To further analyze the reasons for the fact that the accuracy rate for spalling was low, we visualized the dataset by applying CAM, a low-cost computation method. In the resulting image (Figure 4), large network responses, indicated in red, were noted. Figure 4 shows the focus of the various artificial neural networks.

Next, a confusion matrix (Table 2) indicated that most of the damage cases in the defacement, efflorescence, and cracking images in the test datasets were classified as spalling, indicating that spalling images in the training dataset may have been exhibiting the characteristics of defacement, efflorescence, and cracking. Thus, the training dataset’s images may have been defective. This study thus re-examined the 1386 spalling images in this dataset and found that 94.44% and 5.56% of these images presented mosaic tiles and lath bricks, respectively.

Because of the small unit area of mosaic tiles, as these tiles fell, they left dirty, black stains behind. Moreover, during the process of capturing images of sample areas, trees may have blocked the light and created shadows (Figure 5, red circles). Thus, during model training, the model misclassified various images of defacement as those of spalling (Figure 6). Similarly, lighting problems during image capture were the reasons for the misclassification of efflorescence as spalling (Figure 7, red circles). Thus, when sunlight was too bright or when the spalling pattern was irregular, the model misclassified efflorescence as spalling during model training (Figure 8). Finally, some cracking was also misclassified as spalling during model training (Figures 9 and 10, red circles).

5. Conclusions

In this study, this study combined a UAV with a deep learning model for automated detection of external wall tile deterioration of buildings and made modifications to improve the efficiency of our method. The results indicated that our model had high accuracy and recall, the respective rates of which were 91% and 80% for efflorescence, 76% and 100% for spalling, 86% and 86% for cracking, and 98% and 78% for defacement (Table 1).

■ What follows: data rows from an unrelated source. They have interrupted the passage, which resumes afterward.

-- pv_equiv track=rewrite | github.com/Remid66/Basket_Trade_Project | Verification.py | extract_bloom
-- ===== SOURCE A (Python) =====
-- def extract_bloom(val):
--     """Mise en forme du ticker bloom dans un format sans mension "Equity" """
--     val = str(val)
--     val = val.strip().upper()
--     if f"\xa0" in val:
--         val = val.replace(f"\xa0", ' ')
--     if "EQUITY" in val:
--         val =  val.replace('EQUITY','')
--     l = ['-',':',';','.']
--     for i in l:
--         if i in val:
--             val = val.replace(i,' ')
--
--     return val.strip()
-- ===== SOURCE B (Python) =====
-- def extract_bloom(val):
--     """Mise en forme du ticker bloom dans un format sans mension "Equity" """
--     s = str(val).strip()
--     pat = "EQUITY"
--     out = []
--     buf = ""
--     for ch in s:
--         buf += ch.upper()
--         # drop from the front until buf is a (possibly empty) prefix of the pattern
--         while buf and not pat.startswith(buf):
--             c = buf[0]
--             out.append(' ' if c in '\xa0-:;.' else c)
--             buf = buf[1:]
--         if buf == pat:
--             buf = ""
--     for c in buf:
--         out.append(' ' if c in '\xa0-:;.' else c)
--     return ''.join(out).strip()
-- ===== Notes on version B (the rewrite author's own statement) =====
-- stated objective: alternative
-- what changed: A makes five staged whole-string replace passes (nbsp, the equity tag, and a four-iteration punctuation loop, each a guarded full scan-and-rebuild); B is a single streaming pass: one left-to-right scan with a held-back buffer tracking a prefix of the removed tag (dropping a full match, flushing on mismatch) and mapping each character through the punctuation/nbsp table as it is emitted.
import Mathlib
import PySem

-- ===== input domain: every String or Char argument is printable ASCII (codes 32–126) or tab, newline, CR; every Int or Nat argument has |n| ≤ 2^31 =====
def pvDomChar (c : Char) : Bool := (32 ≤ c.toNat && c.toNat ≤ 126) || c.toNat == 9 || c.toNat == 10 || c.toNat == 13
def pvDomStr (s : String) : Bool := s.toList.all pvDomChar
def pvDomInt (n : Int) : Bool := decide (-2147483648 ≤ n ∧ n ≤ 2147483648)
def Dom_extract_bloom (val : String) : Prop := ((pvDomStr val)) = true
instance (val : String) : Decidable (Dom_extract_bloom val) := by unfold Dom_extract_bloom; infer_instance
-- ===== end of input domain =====

-- B replaces A's five staged whole-string replace passes by ONE streaming left-to-right pass
-- with a held-back buffer tracking a prefix of "EQUITY" and a per-character emission table; objective: alternative.


-- ===== PORT A =====
-- str(val) on a string argument is the identity, so it is omitted.
def extract_bloom (val : String) : String :=
  let v1 := PySem.Str.upper (PySem.Str.strip val)
  let v2 := if PySem.Str.isIn "\u00A0" v1 then PySem.Str.replace v1 "\u00A0" " " else v1
  let v3 := if PySem.Str.isIn "EQUITY" v2 then PySem.Str.replace v2 "EQUITY" "" else v2
  let v4 := ["-", ":", ";", "."].foldl
    (fun acc i => if PySem.Str.isIn i acc then PySem.Str.replace acc i " " else acc) v3
  PySem.Str.strip v4

-- ===== PORT B =====
def patB : List Char := "EQUITY".toList

-- emit: `out.append(' ' if c in '\xa0-:;.' else c)` (membership of the single char in the table string)
def emitB (c : Char) : Char :=
  if PySem.Chars.isIn [c] ("\u00A0-:;.".toList) then ' ' else c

Compared with traditional detection methods, the use of UAVs is inexpensive and affords higher mobility, efficiency, and safety. However, UAV efficiency can be affected by the climate, lighting, wind, and blind spots in the test area and by the limitation of UAV operational technology. In the future, these limitations may be overcome through the use of relatively robust camera lenses, sensors, systems, and automation technologies, making UAVs safer and more efficient and increasing their application in the field of construction.

In the current study, the recognition accuracy for spalling was slightly low, indicating some limitations in spalling recognition from the existing images. Therefore, in future studies, the use of infrared scanners, which detect differences in depth and recognize whether tiles have fallen, is highly recommended to improve recognition accuracy. Besides using larger data, a deeper network can be also considered. Deeper network can identify more detailed characteristics to improve the accuracy. Moreover, in the aspect of simultaneously identifying multiple defect types, different tags can be given in the image and use the corresponding loss functions. In the aspect of normal photos (without deterioration), the normal photo would be also given relatively lower belonging probabilities to the four deterioration types. Two methods are considered to further improve the model adaptation: (1) to set a basic threshold in the model; that is, if the input photos are lower than the threshold, they are classified as background (not belonging to the four types of deterioration); and (2) to take photos of normal exterior wall tiles equivalent to the number of single-deteriorated photos as the background type (the fifth type) and then retrain the model.

Data Availability

The data used to support the findings of this study are available from the corresponding author upon request.

Conflicts of Interest

The authors declare that they have no conflicts of interest.